ACTIVITY:
Take the material below and restate it word for word, stopping after the line in which "constructor" occurs.
——————
lemma pvFrameSplit (N j : Int) (P : Int → Prop) (h3 : j + 3 ≤ N) :
    (∃ x : Int, j ≤ x ∧ x < N - 2 ∧ (3 : Int) ∣ x - j ∧ P x) ↔
      (P j ∨ ∃ x : Int, j + 3 ≤ x ∧ x < N - 2 ∧ (3 : Int) ∣ x - (j + 3) ∧ P x) := by
  constructor
  · rintro ⟨x, h1, h2, hd, hp⟩
    by_cases hx : x = j
    · exact .inl (hx ▸ hp)
    · exact .inr ⟨x, by omega, h2, by omega, hp⟩
  · rintro (hp | ⟨x, h1, h2, hd, hp⟩)
    · exact ⟨j, by omega, by omega, by omega, hp⟩
    · exact ⟨x, by omega, h2, by omega, hp⟩

-- bit t of pvMask j ↔ the t-th stop codon occurs in the frame of j
lemma pvMask_testBit (seq : String) (j : Nat) (t : Nat) (w : String)
    (hw : (t = 0 ∧ w = "TAA") ∨ (t = 1 ∧ w = "TAG") ∨ (t = 2 ∧ w = "TGA")) :
    (pvMask seq j).testBit t = true ↔
      ∃ x : Int, (j : Int) ≤ x ∧ x < (seq.toList.length : Int) - 2 ∧ (3 : Int) ∣ x - j ∧
        PySem.Str.slice seq (some x) (some (x + 3)) = w := by
  fun_induction pvMask seq j with
  | case1 j h m c hcond ih | case2 j h m c h1 hcond ih | case3 j h m c h1 h2 hcond ih =>
    push_cast at ih
    rw [pvFrameSplit ((seq.toList.length : Int)) (j : Int) _ (by push_cast; omega), ← ih]
    have hceq : PySem.Str.slice seq (some (j : Int)) (some ((j : Int) + 3)) = _ := eq_of_beq hcond
    rcases hw with ⟨rfl, rfl⟩ | ⟨rfl, rfl⟩ | ⟨rfl, rfl⟩ <;>
      simp [Nat.testBit_or, hceq,
        show Nat.testBit 1 0 = true from rfl, show Nat.testBit 1 1 = false from rfl,
        show Nat.testBit 1 2 = false from rfl, show Nat.testBit 2 0 = false from rfl,
        show Nat.testBit 2 1 = true from rfl, show Nat.testBit 2 2 = false from rfl,
        show Nat.testBit 4 0 = false from rfl, show Nat.testBit 4 1 = false from rfl,
        show Nat.testBit 4 2 = true from rfl] <;> rfl
  | case4 j h m c h1 h2 h3 ih =>
    push_cast at ih
    rw [pvFrameSplit ((seq.toList.length : Int)) (j : Int) _ (by push_cast; omega), ← ih]
    have g1 : PySem.Str.slice seq (some (j : Int)) (some ((j : Int) + 3)) ≠ "TAA" :=
      fun hh => h1 (beq_iff_eq.mpr hh)
    have g2 : PySem.Str.slice seq (some (j : Int)) (some ((j : Int) + 3)) ≠ "TAG" :=
      fun hh => h2 (beq_iff_eq.mpr hh)
    have g3 : PySem.Str.slice seq (some (j : Int)) (some ((j : Int) + 3)) ≠ "TGA" :=
      fun hh => h3 (beq_iff_eq.mpr hh)
    rcases hw with ⟨rfl, rfl⟩ | ⟨rfl, rfl⟩ | ⟨rfl, rfl⟩ <;> simp [g1, g2, g3] <;> rfl
  | case5 j h =>
    rcases hw with ⟨rfl, rfl⟩ | ⟨rfl, rfl⟩ | ⟨rfl, rfl⟩ <;>
      · simp only [Nat.zero_testBit, Bool.false_eq_true, false_iff]
        rintro ⟨x, h1, h2, h3, h4⟩
        omega

lemma pvDescRange (N : Nat) (h : 3 ≤ N) :
    PySem.List.pyRange ((N : Int) - 3) (-1) (-1)
      = (List.range (N - 2)).map (fun k : Nat => (N : Int) - 3 + -1 * (k : Int)) := by
  rw [PySem.List.pyRange, if_neg (by norm_num), if_neg (by norm_num), if_pos (by omega)]
  have hcnt : ((((N : Int) - 3) - (-1) + (-(-1)) - 1) / (-(-1))).toNat = N - 2 := by
    norm_num
    omega
  simp only [hcnt]

-- B's backward pass computes pvMask at every position
lemma pvBuild_getD (seq : String) (k : Nat) :
    ((PySem.List.pyRange (PySem.Str.len seq - 3) (-1) (-1)).foldl (pvBStep seq) [0, 0, 0]).getD k 0
      = pvMask seq k := by
  rw [PySem.Str.len_eq]
  by_cases hN : 3 ≤ seq.toList.length
  · rw [pvDescRange seq.toList.length hN]
    have main : ∀ c, c ≤ seq.toList.length - 2 → ∀ k,
        ((((List.range c).map (fun k' : Nat => (seq.toList.length : Int) - 3 + -1 * (k' : Int))).foldl
          (pvBStep seq) [0, 0, 0]).getD k 0)
          = pvMask seq (seq.toList.length - 2 - c + k) := by
      intro c
      induction c with
      | zero =>
        intro _ k
        have hz : pvMask seq (seq.toList.length - 2 - 0 + k) = 0 := by
          rw [pvMask, if_neg (by omega)]
        rw [hz]
        rcases k with _ | _ | _ | k <;> simp [List.getD]
      | succ c ih =>
        intro hc k
        rw [List.range_succ, List.map_append, List.foldl_append]
        simp only [List.map_cons, List.map_nil, List.foldl_cons, List.foldl_nil]
        have hj : (seq.toList.length : Int) - 3 + -1 * (c : Int)
            = ((seq.toList.length - 3 - c : Nat) : Int) := by omega
        rw [pvBStep, hj]
        rcases k with _ | k
        · show _ = pvMask seq (seq.toList.length - 2 - (c + 1) + 0)
          have he : seq.toList.length - 2 - (c + 1) + 0 = seq.toList.length - 3 - c := by omega
          rw [he, pvMask]
          rw [if_pos (show seq.toList.length - 3 - c + 3 ≤ seq.toList.length by omega)]
          have hm : (((List.range c).map (fun k' : Nat => (seq.toList.length : Int) - 3 + -1 * (k' : Int))).foldl
              (pvBStep seq) [0, 0, 0]).getD 2 0
              = pvMask seq (seq.toList.length - 3 - c + 3) := by
            rw [ih (by omega) 2]
            congr 1
            omega
          simp only [List.getD_cons_zero, hm]
        · show (_ :: _).getD (k + 1) 0 = _
          rw [List.getD_cons_succ, ih (by omega) k]
          congr 1
          omega
    have h2 := main (seq.toList.length - 2) le_rfl k
    have h0 : seq.toList.length - 2 - (seq.toList.length - 2) + k = k := by omega
    rw [h0] at h2
    exact h2
  · have hr : PySem.List.pyRange ((seq.toList.length : Int) - 3) (-1) (-1) = [] := by
      rw [PySem.List.pyRange, if_neg (by norm_num), if_neg (by norm_num), if_neg (by omega)]
      simp
    rw [hr]
    rw [pvMask, if_neg (by omega)]
    rcases k with _ | _ | _ | k <;> simp [List.getD]

lemma pvList_eq (S : List String) (m : Nat) (h8 : m < 8) (hnd : S.Nodup)
    (hmem : ∀ s, s ∈ S ↔ ((s = "TAA" ∧ m.testBit 0 = true) ∨ (s = "TAG" ∧ m.testBit 1 = true) ∨
      (s = "TGA" ∧ m.testBit 2 = true))) :
    (S = [] ↔ m = 0) ∧ (m ≠ 0 → PySem.List.sorted S (fun x => x) =
      ((PySem.List.enumerate ["TAA", "TAG", "TGA"]).filter
        (fun p => (m >>> p.1.toNat) &&& 1 != 0)).map (·.2)) := by
  interval_cases m
  · refine ⟨⟨fun _ => rfl, fun _ => ?_⟩, by simp⟩
    rw [List.eq_nil_iff_forall_not_mem]
    intro s hs
    rcases (hmem s).mp hs with ⟨_, hb⟩ | ⟨_, hb⟩ | ⟨_, hb⟩ <;> simp at hb
  · refine ⟨⟨fun hS => ?_, by omega⟩, fun _ => ?_⟩
    · have hww := (hmem "TAA").mpr (Or.inl ⟨rfl, by decide⟩)
      rw [hS] at hww
      simp at hww
    · have hL : ((PySem.List.enumerate ["TAA", "TAG", "TGA"]).filter
          (fun p => ((1 : Nat) >>> p.1.toNat) &&& 1 != 0)).map (·.2) = ["TAA"] := by decide
      rw [hL]
      apply PySem.List.sorted_eq_of_perm_of_pairwise_lt
      · refine (List.perm_ext_iff_of_nodup (by decide) hnd).mpr ?_
        intro s
        rw [hmem s]
        simp [show Nat.testBit 1 0 = true from rfl, show Nat.testBit 1 1 = false from rfl, show Nat.testBit 1 2 = false from rfl]
        try tauto
      · exact List.pairwise_singleton _ _
  · refine ⟨⟨fun hS => ?_, by omega⟩, fun _ => ?_⟩
    · have hww := (hmem "TAG").mpr (Or.inr (Or.inl ⟨rfl, by decide⟩))
      rw [hS] at hww
      simp at hww
    · have hL : ((PySem.List.enumerate ["TAA", "TAG", "TGA"]).filter
          (fun p => ((2 : Nat) >>> p.1.toNat) &&& 1 != 0)).map (·.2) = ["TAG"] := by decide
      rw [hL]
      apply PySem.List.sorted_eq_of_perm_of_pairwise_lt
      · refine (List.perm_ext_iff_of_nodup (by decide) hnd).mpr ?_
        intro s
        rw [hmem s]
        simp [show Nat.testBit 2 0 = false from rfl, show Nat.testBit 2 1 = true from rfl, show Nat.testBit 2 2 = false from rfl]
        try tauto
      · exact List.pairwise_singleton _ _
  · refine ⟨⟨fun hS => ?_, by omega⟩, fun _ => ?_⟩
    · have hww := (hmem "TAA").mpr (Or.inl ⟨rfl, by decide⟩)
      rw [hS] at hww
      simp at hww
    · have hL : ((PySem.List.enumerate ["TAA", "TAG", "TGA"]).filter
          (fun p => ((3 : Nat) >>> p.1.toNat) &&& 1 != 0)).map (·.2) = ["TAA", "TAG"] := by decide
      rw [hL]
      apply PySem.List.sorted_eq_of_perm_of_pairwise_lt
      · refine (List.perm_ext_iff_of_nodup (by decide) hnd).mpr ?_
        intro s
        rw [hmem s]
        simp [show Nat.testBit 3 0 = true from rfl, show Nat.testBit 3 1 = true from rfl, show Nat.testBit 3 2 = false from rfl]
        try tauto
      · simp [String.lt_iff_toList_lt]
        decide
  · refine ⟨⟨fun hS => ?_, by omega⟩, fun _ => ?_⟩
    · have hww := (hmem "TGA").mpr (Or.inr (Or.inr ⟨rfl, by decide⟩))
      rw [hS] at hww
      simp at hww
    · have hL : ((PySem.List.enumerate ["TAA", "TAG", "TGA"]).filter
          (fun p => ((4 : Nat) >>> p.1.toNat) &&& 1 != 0)).map (·.2) = ["TGA"] := by decide
      rw [hL]
      apply PySem.List.sorted_eq_of_perm_of_pairwise_lt
      · refine (List.perm_ext_iff_of_nodup (by decide) hnd).mpr ?_
        intro s
        rw [hmem s]
        simp [show Nat.testBit 4 0 = false from rfl, show Nat.testBit 4 1 = false from rfl, show Nat.testBit 4 2 = true from rfl]
        try tauto
      · exact List.pairwise_singleton _ _
  · refine ⟨⟨fun hS => ?_, by omega⟩, fun _ => ?_⟩
    · have hww := (hmem "TAA").mpr (Or.inl ⟨rfl, by decide⟩)
      rw [hS] at hww
      simp at hww
    · have hL : ((PySem.List.enumerate ["TAA", "TAG", "TGA"]).filter
          (fun p => ((5 : Nat) >>> p.1.toNat) &&& 1 != 0)).map (·.2) = ["TAA", "TGA"] := by decide
      rw [hL]
      apply PySem.List.sorted_eq_of_perm_of_pairwise_lt
      · refine (List.perm_ext_iff_of_nodup (by decide) hnd).mpr ?_
        intro s
        rw [hmem s]
        simp [show Nat.testBit 5 0 = true from rfl, show Nat.testBit 5 1 = false from rfl, show Nat.testBit 5 2 = true from rfl]
        try tauto
      · simp [String.lt_iff_toList_lt]
        decide
  · refine ⟨⟨fun hS => ?_, by omega⟩, fun _ => ?_⟩
    · have hww := (hmem "TAG").mpr (Or.inr (Or.inl ⟨rfl, by decide⟩))
      rw [hS] at hww
      simp at hww
    · have hL : ((PySem.List.enumerate ["TAA", "TAG", "TGA"]).filter
          (fun p => ((6 : Nat) >>> p.1.toNat) &&& 1 != 0)).map (·.2) = ["TAG", "TGA"] := by decide
      rw [hL]
      apply PySem.List.sorted_eq_of_perm_of_pairwise_lt
      · refine (List.perm_ext_iff_of_nodup (by decide) hnd).mpr ?_
        intro s
        rw [hmem s]
        simp [show Nat.testBit 6 0 = false from rfl, show Nat.testBit 6 1 = true from rfl, show Nat.testBit 6 2 = true from rfl]
        try tauto
      · simp [String.lt_iff_toList_lt]
        decide
  · refine ⟨⟨fun hS => ?_, by omega⟩, fun _ => ?_⟩
    · have hww := (hmem "TAA").mpr (Or.inl ⟨rfl, by decide⟩)
      rw [hS] at hww
      simp at hww
    · have hL : ((PySem.List.enumerate ["TAA", "TAG", "TGA"]).filter
          (fun p => ((7 : Nat) >>> p.1.toNat) &&& 1 != 0)).map (·.2) = ["TAA", "TAG", "TGA"] := by decide
      rw [hL]
      apply PySem.List.sorted_eq_of_perm_of_pairwise_lt
      · refine (List.perm_ext_iff_of_nodup (by decide) hnd).mpr ?_
        intro s
        rw [hmem s]
        simp [show Nat.testBit 7 0 = true from rfl, show Nat.testBit 7 1 = true from rfl, show Nat.testBit 7 2 = true from rfl]
        try tauto
      · simp [String.lt_iff_toList_lt]
        decide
——————
SOLUTION TO THE PROBLEM:
lemma pvFrameSplit (N j : Int) (P : Int → Prop) (h3 : j + 3 ≤ N) :
    (∃ x : Int, j ≤ x ∧ x < N - 2 ∧ (3 : Int) ∣ x - j ∧ P x) ↔
      (P j ∨ ∃ x : Int, j + 3 ≤ x ∧ x < N - 2 ∧ (3 : Int) ∣ x - (j + 3) ∧ P x) := by
  constructor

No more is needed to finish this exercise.